BTW, welcome to the forum! :D

Nad
07-11-2004, 11:23 AM
Thank you for your welcome and reply.
When I saw your reply I felt like "damn, I'm so dumb..."
But no, I'm not... configuring the language paremeter to "fr" didn't change anything.
I made a new installation of phpdig (with new ddb) to see if nothing came from the "old" indexation.

thx anyway.


btw, My conf. : Apache server, php 4.2, Windows 2k
Server Conf. : Apache, php 4.2.1, Sun OS... and same problem.

vinyl-junkie
07-11-2004, 11:35 AM
Actually, you may be onto something with starting afresh. I had a test database for phpdig that seemed to mess things up for me when I upgraded to phpdig 1.8.1. I was still pointing to that, and didn't realize that's what the problem was when I was getting some screwy search results.

Let us know if you still have problems. We'll be glad to help. :)

Charter
07-11-2004, 02:21 PM
Hi. Are you getting external binary output like in this (http://www.phpdig.net/showthread.php?threadid=532) thread, or are you getting character encoding output like in this (http://www.phpdig.net/showthread.php?threadid=1027) thread? The results that have these number/letter combos, are they coming from pages that have a different encoding than that set in the config file?

Nad
07-11-2004, 11:59 PM
Hi again,

Charter,

The text filled in the txt files come from "simple" html or php pages. Nothing from doc or pdf files.
The encoding used is charset=iso-8859-1, the same that is in use in the phpdig config file.

On first indexation, these numbers/letters appears like a "flag" in the txt files, sometimes you can find 6-7 files begining with the same combo (ex: e7e, or e5f, or 980 ...)
As shown in my first post, in example of text, theses numbers/letters are placed everywhere in the text.

thx.

Charter
07-12-2004, 04:06 AM
Hi. What website was it that these number/letter combos came from?

Nad
07-13-2004, 10:15 AM
Sorry, Network problems for 2 days...

Charter,

The website are all the websites that I made (so I must be the guilty here... ;-) )
These website can be on unix server or windows, local or not, still the same problem.
Tell me if you need an URl in any case, I'll try to give you one (not local of course)

Thx

Charter
07-13-2004, 07:57 PM
Hi. Looks like it might be related to this (http://bugzilla.ximian.com/show_bug.cgi?id=21236) report. Search that webpage for "a57" (without quotes) and read from there. Also, this (http://www.mail-archive.com/java-apache@list.working-dogs.com/msg00205.html) may be of interest too.

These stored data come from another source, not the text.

-- pv_equiv track=rewrite | github.com/pazars/headers_lsm | wikipedia.py | del_wiki_tab
-- ===== SOURCE A (Python) =====
-- def del_wiki_tab(page):
--     lev = 0
--     clean_page = ""
--
--     for i in range(0, len(page)):
--         # Current char
--         char = page[i]
--
--         # Previous char
--         if i >= 1:
--             pchar = page[i - 1]
--         else:
--             pchar = ""
--
--         # Previous previous char
--         if i >= 2:
--             ppchar = page[i - 2]
--         else:
--             pchar = ""
--
--         # Next char
--         if i < len(page) - 1:
--             nchar = page[i + 1]
--         else:
--             nchar = ""
--
--         # Going in a level: {|
--         if (char == "{") and (nchar == "|"):
--             # print 'Going in'
--             # print page[i:i+50]
--             lev += 1
--
--         # Going out a level: |}
--         if (pchar == "}") and (ppchar == "|"):
--             # print 'Coming out'
--             # print page[i-2:i+50]
--             lev -= 1
--
--         # Failsafe for unbalanced tags: if there's a double linebreak assume the table is closed
--         # if (lev != 0) and (char == '\n') and (nchar == '\n'):
--         #    lev = 0
--
--         # Write if outside a table
--         if lev == 0:
--             clean_page += char
--
--     return clean_page
-- ===== SOURCE B (Python) =====
-- def _find_all(page, sub):
--     """All start positions of sub in page, ascending, via repeated str.find."""
--     positions = []
--     p = page.find(sub)
--     while p != -1:
--         positions.append(p)
--         p = page.find(sub, p + 1)
--     return positions
--
-- def del_wiki_tab(page):
--     n = len(page)
--     # Sparse map: index -> net nesting-level change taking effect at that index
--     # ('{|' opens at its own index; '|}' closes two characters after it starts).
--     events = {}
--     for p in _find_all(page, "{|"):
--         events[p] = events.get(p, 0) + 1
--     for s in _find_all(page, "|}"):
--         if s + 2 < n:
--             events[s + 2] = events.get(s + 2, 0) - 1
--     # Jump from event to event, copying whole chunks that lie outside tables.
--     chunks = []
--     lev = 0
--     cur = 0
--     for e in sorted(events):
--         if lev == 0:
--             chunks.append(page[cur:e])
--         lev += events[e]
--         cur = e
--     if lev == 0:
--         chunks.append(page[cur:])
--     return "".join(chunks)
-- ===== Notes on version B (the rewrite author's own statement) =====
-- stated objective: faster
-- what changed: Instead of A's per-character loop that rebuilds pchar/ppchar/nchar and appends one char at a time, B locates all '{|' and '|}' marker occurrences with repeated str.find, turns them into a sparse index->level-delta map, and then jumps from event to event copying whole slices that lie outside tables.
import Mathlib
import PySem

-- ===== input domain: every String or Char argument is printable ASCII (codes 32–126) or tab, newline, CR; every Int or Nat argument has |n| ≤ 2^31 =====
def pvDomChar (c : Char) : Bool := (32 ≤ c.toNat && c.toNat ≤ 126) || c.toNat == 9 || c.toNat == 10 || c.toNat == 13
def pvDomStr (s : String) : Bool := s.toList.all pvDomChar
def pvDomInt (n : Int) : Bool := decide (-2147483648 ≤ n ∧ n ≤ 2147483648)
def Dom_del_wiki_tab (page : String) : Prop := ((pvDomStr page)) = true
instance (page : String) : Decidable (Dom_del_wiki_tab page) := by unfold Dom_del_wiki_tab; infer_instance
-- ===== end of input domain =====

-- B replaces A's per-character scan by locating the '{|' / '|}' markers with repeated find,
-- building a sparse index->level-delta dict, and copying whole slices between events
-- (objective: faster by a constant factor; same O(n) asymptotics).


-- ===== PORT A =====
-- Literal port of A. Python's one-char strings char/pchar/ppchar/nchar ("" when out of
-- range) are modelled as List Char of length ≤ 1.  Note Python's second `if` block
-- overwrites pchar with "" when i < 2 (and leaves ppchar unassigned there, which is
-- never read because the `and` short-circuits); the port reproduces that: pchar is []
-- unless 2 ≤ i, and ppchar is modelled as [] when i < 2 (unread there).
def del_wiki_tab (page : String) : String :=
  let cs := page.toList
  let n : Int := PySem.Str.len page
  let r := (PySem.List.pyRange 0 n 1).foldl
    (fun (st : Int × List Char) i =>
      let char : List Char := [PySem.List.pyGetD cs i ' ']
      let pchar : List Char := if 1 ≤ i then [PySem.List.pyGetD cs (i - 1) ' '] else []
      let pchar : List Char := if 2 ≤ i then pchar else []
      let ppchar : List Char := if 2 ≤ i then [PySem.List.pyGetD cs (i - 2) ' '] else []
      let nchar : List Char := if i < n - 1 then [PySem.List.pyGetD cs (i + 1) ' '] else []
      let lev := if char = ['{'] ∧ nchar = ['|'] then st.1 + 1 else st.1
      let lev := if pchar = ['}'] ∧ ppchar = ['|'] then lev - 1 else lev
      let clean := if lev = 0 then st.2 ++ char else st.2
      (lev, clean))
    (0, [])
  String.ofList r.2

-- ===== PORT B =====
-- port of Source B's _find_all: repeated str.find, restarting one past each hit
-- (fuel only makes the recursion total; it never runs out, see pvFindAllGo_eq below)
def pvFindAllGo (page sub : String) (positions : List Int) (p : Int) (fuel : Nat) : List Int :=
  match fuel with
  | 0 => positions
  | Nat.succ fuel =>
    if p = -1 then positions
    else pvFindAllGo page sub (positions ++ [p]) (PySem.Str.findFrom page sub (p + 1) none) fuel

def pvFindAll (page sub : String) : List Int :=
  pvFindAllGo page sub [] (PySem.Str.find page sub) (page.toList.length + 1)

def del_wiki_tab_alt (page : String) : String :=
  let cs := page.toList
  let n : Int := PySem.Str.len page
  let events : PySem.Dict Int Int :=
    (pvFindAll page "{|").foldl (fun d p => d.insert p (d.getD p 0 + 1)) PySem.Dict.empty
  let events : PySem.Dict Int Int :=
    (pvFindAll page "|}").foldl
      (fun d s => if s + 2 < n then d.insert (s + 2) (d.getD (s + 2) 0 - 1) else d) events
  let r := (PySem.List.sorted events.keys (fun x => x)).foldl
    (fun (st : List (List Char) × Int × Int) e =>
      let chunks := if st.2.1 = 0 then st.1 ++ [PySem.List.slice cs (some st.2.2) (some e)] else st.1
      (chunks, st.2.1 + events.getD e 0, e))
    ([], 0, 0)
  let chunks := if r.2.1 = 0 then r.1 ++ [PySem.List.slice cs (some r.2.2) none] else r.1
  String.ofList chunks.flatten

-- ===== PRECONDITION & SPEC =====
def Spec_del_wiki_tab (page : String) (out : String) : Prop := out = del_wiki_tab_alt page
instance (page : String) (out : String) : Decidable (Spec_del_wiki_tab page out) := by unfold Spec_del_wiki_tab; infer_instance

-- ===== CLAIM (what is proved, stated in full; the proofs are below) =====
def Claim_equal_del_wiki_tab : Prop := ∀ (page : String), Dom_del_wiki_tab page → Spec_del_wiki_tab page (del_wiki_tab page)

-- ===== LEMMAS AND PROOFS =====

/-- Level change contributed while processing index `k` (shared normal form). -/
def pvDelta (cs : List Char) (k : Nat) : Int :=
  (if cs[k]? = some '{' ∧ cs[k + 1]? = some '|' then 1 else 0) +
  (if 2 ≤ k ∧ cs[k - 2]? = some '|' ∧ cs[k - 1]? = some '}' then -1 else 0)

/-- Nesting level right after processing index `k`. -/
def pvLvl (cs : List Char) (k : Nat) : Int := ((List.range (k + 1)).map (pvDelta cs)).sum

/-- Characters of the first `m` indices kept at level 0. -/
def pvOut (cs : List Char) (m : Nat) : List Char :=
  ((List.range m).filter (fun k => pvLvl cs k = 0)).map (fun k => cs.getD k ' ')

theorem take_two_eq {α : Type} (l : List α) (a b : α) :
    l.take 2 = [a, b] ↔ l[0]? = some a ∧ l[1]? = some b := by
  match l with
  | [] => simp
  | [x] => simp
  | x :: y :: r => simp [List.take]

theorem take_two_drop_eq (cs : List Char) (k : Nat) (a b : Char) :
    (cs.drop k).take 2 = [a, b] ↔ cs[k]? = some a ∧ cs[k + 1]? = some b := by
  rw [take_two_eq]
  simp [List.getElem?_drop]

-- ---------- A side ----------

/-- A's loop body at Nat index `y` (defeq to the lambda the port's fold uses). -/
def pvABody (cs : List Char) (st : Int × List Char) (y : Nat) : Int × List Char :=
  let i : Int := (y : Int)
  let char : List Char := [PySem.List.pyGetD cs i ' ']
  let pchar : List Char := if 1 ≤ i then [PySem.List.pyGetD cs (i - 1) ' '] else []
  let pchar : List Char := if 2 ≤ i then pchar else []
  let ppchar : List Char := if 2 ≤ i then [PySem.List.pyGetD cs (i - 2) ' '] else []
  let nchar : List Char := if i < (cs.length : Int) - 1 then [PySem.List.pyGetD cs (i + 1) ' '] else []
  let lev := if char = ['{'] ∧ nchar = ['|'] then st.1 + 1 else st.1
  let lev := if pchar = ['}'] ∧ ppchar = ['|'] then lev - 1 else lev
  let clean := if lev = 0 then st.2 ++ char else st.2
  (lev, clean)

theorem condInc (cs : List Char) (m : Nat) (hm : m < cs.length) :
    (([PySem.List.pyGetD cs (m : Int) ' '] = ['{']) ∧
      (if (m : Int) < (cs.length : Int) - 1 then [PySem.List.pyGetD cs ((m : Int) + 1) ' '] else []) = ['|'])
    ↔ (cs[m]? = some '{' ∧ cs[m + 1]? = some '|') := by
  have h1 : ((m : Int) + 1) = ((m + 1 : Nat) : Int) := by omega
  rw [h1, PySem.List.pyGetD_natCast, PySem.List.pyGetD_natCast]
  by_cases h : m + 1 < cs.length
  · have h2 : (m : Int) < (cs.length : Int) - 1 := by omega
    simp [h2, List.getD_eq_getElem?_getD, h, hm]
  · have h2 : ¬ ((m : Int) < (cs.length : Int) - 1) := by omega
    simp [h2, List.getElem?_eq_none (by omega : cs.length ≤ m + 1)]

theorem condDec (cs : List Char) (m : Nat) (hm : m < cs.length) :
    (((if 2 ≤ (m : Int) then if 1 ≤ (m : Int) then [PySem.List.pyGetD cs ((m : Int) - 1) ' '] else [] else []) = ['}']) ∧
      ((if 2 ≤ (m : Int) then [PySem.List.pyGetD cs ((m : Int) - 2) ' '] else []) = ['|']))
    ↔ (2 ≤ m ∧ cs[m - 2]? = some '|' ∧ cs[m - 1]? = some '}') := by
  by_cases h : 2 ≤ m
  · have h2 : 2 ≤ (m : Int) := by omega
    have h1 : 1 ≤ (m : Int) := by omega
    have e1 : ((m : Int) - 1) = ((m - 1 : Nat) : Int) := by omega
    have e2 : ((m : Int) - 2) = ((m - 2 : Nat) : Int) := by omega
    rw [e1, e2, PySem.List.pyGetD_natCast, PySem.List.pyGetD_natCast]
    simp [h2, h1, h, List.getD_eq_getElem?_getD,
      (by omega : m - 1 < cs.length), (by omega : m - 2 < cs.length), and_comm]
  · have h2 : ¬ (2 ≤ (m : Int)) := by omega
    simp [h2, h]

theorem pvABody_step (cs : List Char) (m : Nat) (hm : m < cs.length) (st : Int × List Char) :
    pvABody cs st m =
      (st.1 + pvDelta cs m,
       if st.1 + pvDelta cs m = 0 then st.2 ++ [cs.getD m ' '] else st.2) := by
  unfold pvABody pvDelta
  have hInc : ([cs.getD m ' '] = ['{'] ∧
        (if (m : Int) < (cs.length : Int) - 1 then [PySem.List.pyGetD cs ((m : Int) + 1) ' '] else []) = ['|'])
      ↔ (cs[m]? = some '{' ∧ cs[m + 1]? = some '|') := by
    rw [← condInc cs m hm, PySem.List.pyGetD_natCast]
  simp only [PySem.List.pyGetD_natCast, hInc, condDec cs m hm]
  split_ifs <;> (try (exfalso; omega)) <;> norm_num <;> omega

theorem A_loop (cs : List Char) (m : Nat) (hm : m ≤ cs.length) :
    (List.range m).foldl (pvABody cs) (0, [])
      = (((List.range m).map (pvDelta cs)).sum, pvOut cs m) := by
  induction m with
  | zero => simp [pvOut]
  | succ m ih =>
    rw [List.range_succ, List.foldl_append, ih (by omega), List.foldl_cons, List.foldl_nil,
      pvABody_step cs m (by omega)]
    refine Prod.ext ?_ ?_
    · simp
    · simp only [pvOut, List.range_succ, List.filter_append, List.map_append]
      have hl : pvLvl cs m = ((List.range m).map (pvDelta cs)).sum + pvDelta cs m := by
        simp [pvLvl, List.range_succ]
      by_cases h0 : ((List.range m).map (pvDelta cs)).sum + pvDelta cs m = 0
      · simp [h0, hl]
      · simp [h0, hl]

theorem A_char (page : String) :
    del_wiki_tab page = String.ofList (pvOut page.toList page.toList.length) := by
  unfold del_wiki_tab
  simp only [PySem.Str.len_eq, PySem.List.pyRange_zero_nat, List.foldl_map]
  show String.ofList ((List.range page.toList.length).foldl (pvABody page.toList) (0, [])).2
      = String.ofList (pvOut page.toList page.toList.length)
  rw [A_loop page.toList page.toList.length le_rfl]

-- ---------- B side: occurrence lists ----------

theorem prefix_two (cs : List Char) (p : Nat) (a b : Char) :
    [a, b] <+: cs.drop p ↔ cs[p]? = some a ∧ cs[p + 1]? = some b := by
  rw [List.prefix_iff_eq_take, ← take_two_drop_eq cs p a b]
  exact eq_comm

/-- All start positions of `pat` in `cs`, ascending. -/
def pvOccs (cs pat : List Char) : List Nat :=
  (List.range cs.length).filter (fun p => decide (pat <+: cs.drop p))

theorem pvOccs_nodup (cs pat : List Char) : (pvOccs cs pat).Nodup :=
  List.Nodup.filter _ (List.nodup_range)

theorem pvOccs_pairwise (cs pat : List Char) : (pvOccs cs pat).Pairwise (· < ·) :=
  List.Pairwise.filter _ (List.pairwise_lt_range)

If these number/letter combos are in fact chunk encoding size markers, then they may be on their own lines so try the following to remove them.

In robot_functions.php, in the phpdigGetUrl function, find:

else {
$lines[] = $answer;
}

and replace with the following:

else {
if (!eregi("^[a-z0-9]{1,3}[[:space:]]*$",$answer)) {
$lines[] = $answer;
}
}

Nad
07-14-2004, 12:41 AM
Hello Charter,
I inserted your code and tried spidering one website and for now it is working just fine !
It's great!
Thanks a lot!

I did not fully understood the chunk encoding stuff. I'm still french, so it will take me a bit longuer to read and understand all the informations you gave me to read :D
It seems to be a problem between the web pages I've made and how the server return them...

Anyway, thank you again !

Charter
07-14-2004, 01:43 AM
Hi. See how "10 Le livre du Mois" and "1c Miró, un feu dans les ruines" were getting indexed...

10 in hexadecimal is 16 in decimal: "Le livre du Mois" without the quotes is 16 characters.
1c in hexadecimal is 28 in decimal: "Miró, un feu dans les ruines" without the quotes is 28 characters.

These are chunks, where the hexadecimal is the length of the chunk. The {1,3} in the regex is assuming those hexadecimals are always at most a length of three, but replacing {1,3} with a + might be better.

Speaking of better, I suppose a routine could be written to loop and parse and convert between hex and dec and find string positions and all that, but there probably won't be any header fields in the trailer, so just avoiding the hexadecimals should do as a quick patch.